Buffy / Angel: "Doublemeat Palace"/"Provider"

“Provider”
I’m not sure whether this was planned or not, but both this week’s Angel and this week’s Buffy show our heroes stressing out over money, and putting themselves in danger because for the want of it. In “Provider,” Angel’s worried about Connor’s future, so he’s putting money in a piggybank and the piggybank in a vault, while the rest of the AI team focuses on launching a website and passing out fliers to let the community know that if they’ve got paranormal problems—and ready cash on hand—then they have heroes standing by, ready to help. Only Cordelia is worried that re-focusing on the business side of their business will distract Angel from pursuing his mission as the champion of the helpless, or keep him from tracking down the vampire-hunter who’s trying to kill him. But Angel lets Cordelia know that, “Helping the helpless, finding Holtz and making money are our three #1 priorities.”
So in no time, AIHQ’s lobby is full of humans and demons seeking service, as the gang scrambles from potential client to potential client, getting Lorne to help them with the beasts who don’t speak English. Ultimately, they take on three cases right away, which divides the team, Justice League-style. In one part of the city, Wes and Gunn help a woman who’s being stalked by her undead boyfriend (though Wes reassures her that her zombie ex won’t eat her, because “zombies merely mangle, mutilate, and occasionally wear human flesh”). In another part of the city, Angel helps a man (played by Jeffrey Dean Morgan, The Comedian!) who claims to be a wealthy businessman looking to get a mob of racketeering vampires off his back. And in still another part of the city, Fred and Lorne have been drafted to help some math-obsessed demons solve a three-dimensional puzzle for their prince.

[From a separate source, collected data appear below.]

-- pv_equiv track=rewrite | github.com/Pkpallaw16/Data-Structure-And-Algorithms | 10 Queue/2Generate binary numbers between 1 to `n`.py | generate
-- ===== SOURCE A (Python) =====
-- from collections import deque
--
-- def generate(n):
--     q = deque()
--     q.append('1')
--     st=[]
--     for i in range(n):
--         front = str(q.popleft())
--         st.append(front)
--
--         q.append(front + '0')
--         q.append(front + '1')
--
--     return st
-- ===== SOURCE B (Python) =====
-- def generate(n):
--     return [bin(i)[2:] for i in range(1, n + 1)]
-- ===== Notes on version B (the rewrite author's own statement) =====
-- stated objective: simpler
-- what changed: Replaced the deque-based BFS generation (pop a prefix, push prefix+'0' and prefix+'1') by a direct one-line list comprehension that computes each binary representation independently with bin(i)[2:] for i in 1..n.
import Mathlib
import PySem

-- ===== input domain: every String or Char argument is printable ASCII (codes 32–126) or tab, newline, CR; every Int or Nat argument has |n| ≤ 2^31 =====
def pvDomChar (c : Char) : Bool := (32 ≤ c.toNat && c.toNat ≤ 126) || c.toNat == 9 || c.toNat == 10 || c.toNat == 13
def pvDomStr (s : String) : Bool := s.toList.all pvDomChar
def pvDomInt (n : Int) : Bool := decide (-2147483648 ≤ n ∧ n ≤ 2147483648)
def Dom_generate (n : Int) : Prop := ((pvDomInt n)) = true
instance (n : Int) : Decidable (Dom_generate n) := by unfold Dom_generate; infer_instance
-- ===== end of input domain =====

-- B replaces A's deque-based BFS generation by a direct per-integer binary representation (repeated halving), dropping the queue; objective: simpler.


-- ===== PORT A =====
-- one loop iteration: popleft (the [] branch is unreachable — the queue is never empty —
-- it only makes the match total), record the front, push front+'0' and front+'1'
def generateStep (qs : List String × List String) : List String × List String :=
  match qs with
  | ([], st) => ([], st)
  | (f :: rest, st) => (rest ++ [f ++ "0", f ++ "1"], st ++ [f])

def generate (n : Int) : List String :=
  (PySem.List.pyRange 0 n 1).foldl (fun qs _ => generateStep qs) (["1"], []) |>.2

-- ===== PORT B =====
-- bin(i)[2:] for i ≥ 0, built by repeated division (most significant digit first)
def binChars (m : Nat) : List Char :=
  if m ≤ 1 then [if m = 1 then '1' else '0']
  else binChars (m / 2) ++ [if m % 2 = 1 then '1' else '0']
  decreasing_by exact Nat.div_lt_self (by omega) (by omega)

def generate_alt (n : Int) : List String :=
  (PySem.List.pyRange 1 (n + 1) 1).map (fun i => String.ofList (binChars i.toNat))

-- ===== PRECONDITION & SPEC =====
def Spec_generate (n : Int) (out : List String) : Prop := out = generate_alt n
instance (n : Int) (out : List String) : Decidable (Spec_generate n out) := by unfold Spec_generate; infer_instance

-- ===== CLAIM (what is proved, stated in full; the proofs are below) =====
def Claim_equal_generate : Prop := ∀ (n : Int), Dom_generate n → Spec_generate n (generate n)

-- ===== LEMMAS AND PROOFS =====

def bstr (m : Nat) : String := String.ofList (binChars m)

theorem binChars_double {m : Nat} (h : 1 ≤ m) : binChars (2 * m) = binChars m ++ ['0'] := by
  rw [binChars]
  have h1 : ¬ 2 * m ≤ 1 := by omega
  simp [h1, Nat.mul_div_cancel_left m (by omega : 0 < 2), Nat.mul_mod_right]

theorem binChars_double_add_one {m : Nat} (h : 1 ≤ m) :
    binChars (2 * m + 1) = binChars m ++ ['1'] := by
  rw [binChars]
  have h1 : ¬ 2 * m + 1 ≤ 1 := by omega
  have h2 : (2 * m + 1) / 2 = m := by omega
  have h3 : (2 * m + 1) % 2 = 1 := by omega
  simp [h1, h2, h3]

-- invariant: after k iterations the queue holds bin(k+1) … bin(2k+1) and st holds bin(1) … bin(k)
theorem bstr_even {m : Nat} (h : 1 ≤ m) : bstr (2 * m) = bstr m ++ "0" := by
  unfold bstr
  rw [binChars_double h, String.ofList_append]

theorem bstr_odd {m : Nat} (h : 1 ≤ m) : bstr (2 * m + 1) = bstr m ++ "1" := by
  unfold bstr
  rw [binChars_double_add_one h, String.ofList_append]

theorem generate_inv (k : Nat) :
    generateStep^[k] (["1"], []) =
      ((List.range' (k + 1) (k + 1)).map bstr, (List.range' 1 k).map bstr) := by
  induction k with
  | zero =>
    have h1 : bstr 1 = "1" := by
      unfold bstr; rw [binChars]; decide
    simp [List.range', h1]
  | succ k ih =>
    rw [Function.iterate_succ_apply', ih]
    have hcons : List.range' (k + 1) (k + 1) = (k + 1) :: List.range' (k + 2) k := by
      rw [List.range'_succ]
    rw [hcons]
    simp only [List.map_cons, generateStep]
    have hq : List.range' (k + 2) k ++ [2 * (k + 1), 2 * (k + 1) + 1] =
        List.range' (k + 1 + 1) (k + 1 + 1) := by
      have h1 : List.range' (k + 1 + 1) (k + 1 + 1) =
          List.range' (k + 1 + 1) (k + 1) ++ [(k + 1 + 1) + (k + 1)] := List.range'_1_concat
      have h2 : List.range' (k + 1 + 1) (k + 1) =
          List.range' (k + 1 + 1) k ++ [(k + 1 + 1) + k] := List.range'_1_concat
      rw [h1, h2, List.append_assoc, List.singleton_append,
        show (k + 1 + 1) + k = 2 * (k + 1) by omega,
        show (k + 1 + 1) + (k + 1) = 2 * (k + 1) + 1 by omega,
        show k + 1 + 1 = k + 2 by omega]
    have hst : List.range' 1 (k + 1) = List.range' 1 k ++ [1 + k] := List.range'_1_concat
    rw [Prod.mk.injEq]
    refine ⟨?_, ?_⟩
    · rw [← bstr_even (m := k + 1) (by omega), ← bstr_odd (m := k + 1) (by omega)]
      show List.map bstr (List.range' (k + 2) k) ++
        List.map bstr [2 * (k + 1), 2 * (k + 1) + 1] = _
      rw [← List.map_append, hq]
    · rw [hst, show (1 : Nat) + k = k + 1 by omega, List.map_append]
      rfl

theorem generate_eq (n : Int) : generate n = (List.range' 1 n.toNat).map bstr := by
  unfold generate
  rw [List.foldl_const generateStep (["1"], []) (PySem.List.pyRange 0 n 1)]
  have hlen : (PySem.List.pyRange 0 n 1).length = n.toNat := by
    rw [PySem.List.length_pyRange_one]; simp
  rw [hlen, generate_inv]

theorem generate_alt_eq (n : Int) : generate_alt n = (List.range' 1 n.toNat).map bstr := by
  unfold generate_alt
  rw [PySem.List.pyRange_one, List.range'_eq_map_range]
  have : (n + 1 - 1) = n := by ring
  rw [this, List.map_map, List.map_map]
  apply List.map_congr_left
  intro k hk
  simp only [Function.comp, bstr]
  congr 2

-- ===== VERDICT (by name: the statement is the Claim_ definition above) =====
theorem generate_spec : Claim_equal_generate := by
  intro n _
  unfold Spec_generate
  rw [generate_eq, generate_alt_eq]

“Provider” is a straight-up action episode, with some clever twists: Wes and Gunn learn that their client actually killed her now-zombified ex, who’s not such a dangerous beast after all; Angel learns that his client is just posing as a wealthy businessman, and really only wants Angel to clear out the vampire nest so that he can raid their treasure-pile and get back a watch that belonged to a friend they killed; and Fred and Lorne learn that the puzzle-demons only want Fred to prove herself worthy of being decapitated, so that her head (and brain) can take the place of their dying prince’s.
My only real problem with “Provider” is the problem I have with any Angel episode that burns through characters and storylines so quickly: I feel like the writers (in this case Scott Murphy gets the credit) may have squandered some ideas that could’ve been special if nurtured a little more. As it is, while I enjoyed all three stories in “Provider,” none was developed enough to have much meaning beyond their fleeting thrills. The main idea the episode gets across is only that the team makes potentially fatal mistakes when they follow their mercenary instincts instead of pursuing causes they really believe in.
And this is key mainly in the way it synchs up with the main subplot in “Provider.” Very briefly, we see Holtz, who has recently killed the hired guns who had been working for him and is now looking for committed, soul-damaged demon-fighters like himself (and his first recruit Justine) to go after Angel. Holtz has already learned the lesson that Angel and his friends are learning now. The foes remain evenly matched, and are circling each other slowly. I’m pleased to see that the Angel writers know that this particular story need not be dispatched so quickly. It’s one to be savored.
“Doublemeat Palace”
Once again I find that after being peppered with dire warnings about a Buffy episode, the actual experiencing of watching said episode is nowhere near as rough as I’d been led to expect.
Don’t get me wrong: “Doublemeat Palace” is problematic. Director Nick Marck and credited writer Jane Espenson go for a broad, satirical tone that’s never been a Buffy specialty, and though the story holds a surprise or two, none of them are quite as surprising that I’d hoped they’d be. That said, there’s a seed of a good idea in “Doublemeat Palace”—the idea of Buffy joining the minimum wage work force and finding it even more horrific than vampire-slaying—and that seed does sprout occasionally. I laughed at the training video that Buffy is forced to watch when she joins the Doublemeat team: a video that asks, “What happens when a cow and chicken come together?” followed by the hideous sound of grinding implements and faint animal cries. I enjoyed the weird alien vibe of “Manny the manager” and his fierce defense of the dehydrated pickles. I liked Buffy’s co-workers explaining the way the restaurant works in a cultish drone, as though they’d long-since stopped thinking it was strange to have so many automated processes in food-prep. And I loved the way Buffy gets mesmerized by the chicken-slicing and meat-grinding, finding the rendering of flesh, muscle and fat eerily beautiful. (I could go even further and suggest that there’s a connection between Buffy’s bloody mission and her attraction to industrialized chopping, but I doubt that connection was intentional.)